DACs with the internal digital inverters do report the expected improvement in signal-to-noise ratio. The SNR is unchanged regardless of which current summation topologies is selected to create the mono DAC.

A voltage-mode DAC can be configured for mono mode. It is not possible to short the pins together as with the current-mode DACs. Since a voltage mode DAC has a low output impedance, connecting voltage outputs is similar to shorting them. The same issue occurs when one tries to parallel a pair of batteries.

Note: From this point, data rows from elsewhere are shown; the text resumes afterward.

-- pv_equiv track=rewrite | github.com/odonnellryan/SHT | reference_files/controller_analysis.py | conv_bytes_to_data
-- ===== SOURCE A (Python) =====
-- def conv_bytes_to_data(linked_list):
--     if linked_list is None:
--         return None
--     if len(linked_list) % 2 != 0:
--         return None
--     result_list = []
--     for i in range(len(linked_list) // 2):
--         b_arr = [0, 0]
--         for j in range(2):
--             b_arr[j] += linked_list[i * 2 + j]
--         result_list.append(int(bytes(b_arr).hex(), 16))
--     return result_list
-- ===== SOURCE B (Python) =====
-- def conv_bytes_to_data(linked_list):
--     if linked_list is None:
--         return None
--     if len(linked_list) % 2 != 0:
--         return None
--     it = iter(linked_list)
--     return [hi * 256 + lo for hi, lo in zip(it, it)]
-- ===== Notes on version B (the rewrite author's own statement) =====
-- stated objective: idiomatic
-- what changed: Replaces the index loop that rebuilds each 16-bit value through bytes().hex() and int(...,16) with a single zip-of-one-iterator pairing comprehension computing hi*256+lo directly.
import Mathlib
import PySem

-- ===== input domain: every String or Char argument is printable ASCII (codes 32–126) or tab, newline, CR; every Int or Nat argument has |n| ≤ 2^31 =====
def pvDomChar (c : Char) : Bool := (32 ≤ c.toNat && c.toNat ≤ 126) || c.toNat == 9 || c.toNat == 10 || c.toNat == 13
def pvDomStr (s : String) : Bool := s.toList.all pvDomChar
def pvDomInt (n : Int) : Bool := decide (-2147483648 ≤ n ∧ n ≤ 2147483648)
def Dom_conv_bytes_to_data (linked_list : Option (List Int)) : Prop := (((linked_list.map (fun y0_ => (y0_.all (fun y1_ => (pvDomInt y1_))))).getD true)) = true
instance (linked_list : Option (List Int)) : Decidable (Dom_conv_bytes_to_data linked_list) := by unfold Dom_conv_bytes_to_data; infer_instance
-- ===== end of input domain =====

-- B replaces A's index loop with bytes().hex()/int(...,16) reconstruction by an
-- iterator-pairing comprehension computing hi*256+lo directly (idiomatic; same cost).

-- ===== PORT A =====
-- Literal port of A. `int(bytes(b_arr).hex(), 16)` on a 2-byte buffer [b0, b1] is
-- exactly b0*256 + b1 whenever both bytes are in 0..255 (guaranteed by Pre_, since
-- bytes() raises ValueError otherwise); the loop structure is kept step for step.
def conv_bytes_to_data (linked_list : Option (List Int)) : Option (List Int) :=
  match linked_list with
  | none => none
  | some l =>
    if (l.length % 2 ≠ 0) then none
    else
      some ((PySem.List.pyRange 0 (PySem.Int.floordiv (l.length : Int) 2) 1).foldl
        (fun result_list i =>
          let b_arr : List Int := [0, 0]
          let b_arr := (PySem.List.pyRange 0 2 1).foldl
            (fun b j => PySem.List.pySetD b j
              (PySem.List.pyGetD b j 0 + PySem.List.pyGetD l (i * 2 + j) 0)) b_arr
          result_list ++ [PySem.List.pyGetD b_arr 0 0 * 256 + PySem.List.pyGetD b_arr 1 0]) [])

-- ===== PORT B =====
-- zip(it, it) over one iterator: consume two elements at a time (drops a lone leftover).
def pvPairUp : List Int → List Int
  | hi :: lo :: rest => (hi * 256 + lo) :: pvPairUp rest
  | _ => []

def conv_bytes_to_data_alt (linked_list : Option (List Int)) : Option (List Int) :=
  match linked_list with
  | none => none
  | some l =>
    if (l.length % 2 ≠ 0) then none
    else some (pvPairUp l)

-- ===== PRECONDITION & SPEC =====
-- Pre_ excludes exactly the inputs where the Python A raises: an even-length list
-- containing an element outside 0..255 makes bytes(b_arr) raise ValueError.
def Pre_conv_bytes_to_data (linked_list : Option (List Int)) : Prop :=
  (linked_list.all fun l => decide (l.length % 2 ≠ 0) || l.all fun x => decide (0 ≤ x ∧ x < 256)) = true
instance (linked_list : Option (List Int)) : Decidable (Pre_conv_bytes_to_data linked_list) := by
  unfold Pre_conv_bytes_to_data; infer_instance

def pvWitness_conv_bytes_to_data : Option (List Int) := some [1, 2, 255, 0]

def Spec_conv_bytes_to_data (linked_list : Option (List Int)) (out : Option (List Int)) : Prop := out = conv_bytes_to_data_alt linked_list
instance (linked_list : Option (List Int)) (out : Option (List Int)) : Decidable (Spec_conv_bytes_to_data linked_list out) := by unfold Spec_conv_bytes_to_data; infer_instance

-- ===== CLAIM (what is proved, stated in full; the proofs are below) =====
def Claim_equal_conv_bytes_to_data : Prop := ∀ (linked_list : Option (List Int)), Dom_conv_bytes_to_data linked_list → Pre_conv_bytes_to_data linked_list → Spec_conv_bytes_to_data linked_list (conv_bytes_to_data linked_list)

-- ===== LEMMAS AND PROOFS =====

-- The per-pair value A's inner 2-iteration loop produces for index i.
lemma pvInnerFold (l : List Int) (i : Int) :
    (PySem.List.pyRange 0 2 1).foldl
      (fun b j => PySem.List.pySetD b j
        (PySem.List.pyGetD b j 0 + PySem.List.pyGetD l (i * 2 + j) 0)) [0, 0]
    = [PySem.List.pyGetD l (i * 2) 0, PySem.List.pyGetD l (i * 2 + 1) 0] := by
  have h2 : PySem.List.pyRange 0 2 1 = [0, 1] := by decide
  simp [h2, List.foldl, PySem.List.pySetD_of_nonneg, PySem.List.pyGetD]

-- The range-indexed map equals the structural pairing, for every list.
lemma pvMapRange_pairUp (l : List Int) :
    (List.range (l.length / 2)).map
      (fun k => l.getD (2 * k) 0 * 256 + l.getD (2 * k + 1) 0) = pvPairUp l := by
  induction l using pvPairUp.induct with
  | case1 hi lo rest ih =>
    have hlen : (hi :: lo :: rest).length / 2 = rest.length / 2 + 1 := by
      simp [List.length]; omega
    rw [hlen, List.range_succ_eq_map, List.map_cons, List.map_map]
    refine congrArg₂ _ (by simp) ?_
    rw [← ih]
    apply List.map_congr_left
    intro k _
    have h1 : 2 * (k + 1) = 2 * k + 1 + 1 := by omega
    have h2 : 2 * (k + 1) + 1 = (2 * k + 1) + 1 + 1 := by omega
    simp [Function.comp, h1]
  | case2 l h =>
    cases l with
    | nil => simp [pvPairUp]
    | cons a t =>
      cases t with
      | nil => simp [pvPairUp]
      | cons b r => exact absurd rfl (h a b r)

-- A's outer fold equals pvPairUp.
lemma pvFold_eq_pairUp (l : List Int) :
    (PySem.List.pyRange 0 (PySem.Int.floordiv (l.length : Int) 2) 1).foldl
      (fun result_list i =>
        let b_arr : List Int := [0, 0]
        let b_arr := (PySem.List.pyRange 0 2 1).foldl
          (fun b j => PySem.List.pySetD b j
            (PySem.List.pyGetD b j 0 + PySem.List.pyGetD l (i * 2 + j) 0)) b_arr
        result_list ++ [PySem.List.pyGetD b_arr 0 0 * 256 + PySem.List.pyGetD b_arr 1 0]) []
    = pvPairUp l := by
  have hfd : PySem.Int.floordiv (l.length : Int) 2 = ((l.length / 2 : Nat) : Int) := by
    exact_mod_cast PySem.Int.floordiv_natCast l.length 2
  rw [hfd]
  simp only [pvInnerFold]
  rw [PySem.List.foldl_append_singleton_eq_map]
  rw [PySem.List.pyRange_one, List.map_map]
  rw [show ((((l.length / 2 : Nat) : Int)) - 0).toNat = l.length / 2 by omega]
  rw [← pvMapRange_pairUp l]
  apply List.map_congr_left
  intro k _
  have e1 : ((k : Int)) * 2 = ((2 * k : Nat) : Int) := by push_cast; ring
  simp only [Function.comp, PySem.List.pyGetD, zero_add]
  rw [e1]
  simp [pysem]
  rw [show (2 * (k : Int) + 1) = ((2 * k + 1 : Nat) : Int) by push_cast; ring,
      show ((2 : Int) * (k : Int)).toNat = 2 * k by omega,
      PySem.List.pyGet?_natCast]

-- ===== VERDICT (by name: the statement is the Claim_ definition above) =====
theorem conv_bytes_to_data_spec : Claim_equal_conv_bytes_to_data := by
  intro ll _ _
  unfold Spec_conv_bytes_to_data conv_bytes_to_data conv_bytes_to_data_alt
  match ll with
  | none => rfl
  | some l =>
    by_cases h : l.length % 2 ≠ 0
    · simp [h]
    · simp only [h, if_false]
      exact congrArg some (pvFold_eq_pairUp l)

For the voltage-mode output mono DACs, the balanced-to-single-ended converter must be modified so that it will perform the summation of the two in-phase voltage signals from the DAC and the two out-of-phase voltage signals from the DAC. In its simplest form, this added task is assumed by the same op-amp that performs the balanced-to-single-ended conversion. Since this change is at the circuit level of the balanced-to-single-ended converter, I am not showing a figure. The schematic of the Wolfson evaluation board documentation shows the complete circuit of a voltage output DAC in mono mode:

Like all voltage mode DACs, no I/V converters are required in the mono mode configuration.

A more complex topology to create a mono DAC distributes the balanced-to-single-ended conversion task among three op-amps. This topology is sometimes called double-balanced.

In a double-balanced DAC, all electronics of a stereo DAC are present, including a separate balanced-to-single-ended converter for the left and right channels. The output of the left channel single-ended converter produces the in-phase signal, and the right channel single-ended output produces the out-of-phase signal with the LPCM digital input inverted. Finally, an additional balanced-to-single-ended converter combines the outputs of the two preceding balanced-to-single-ended convertors.

An example where the double balanced approach is useful is an AVR with 13 (11.2) DACs. If only seven (5.2) channels are required, each DAC switches to mono mode except the DACs assigned to the subwoofer. The additional balanced-to-single-ended converter switches into the signal path of each DAC IC, creating five mono DACs from the ten stereo DACs. These balanced-to-single-ended converters (five in total) and the suite of balanced-to-single-ended converters already in place form the double-balanced topology.

The topology is compatible with current-mode DACs if four I/V converters are added. I have not supplied a figure for this configuration.

A single 9.1 AVR can operate as 7.1 with the left and right channels configured as double-balanced. An Integra product offers this option.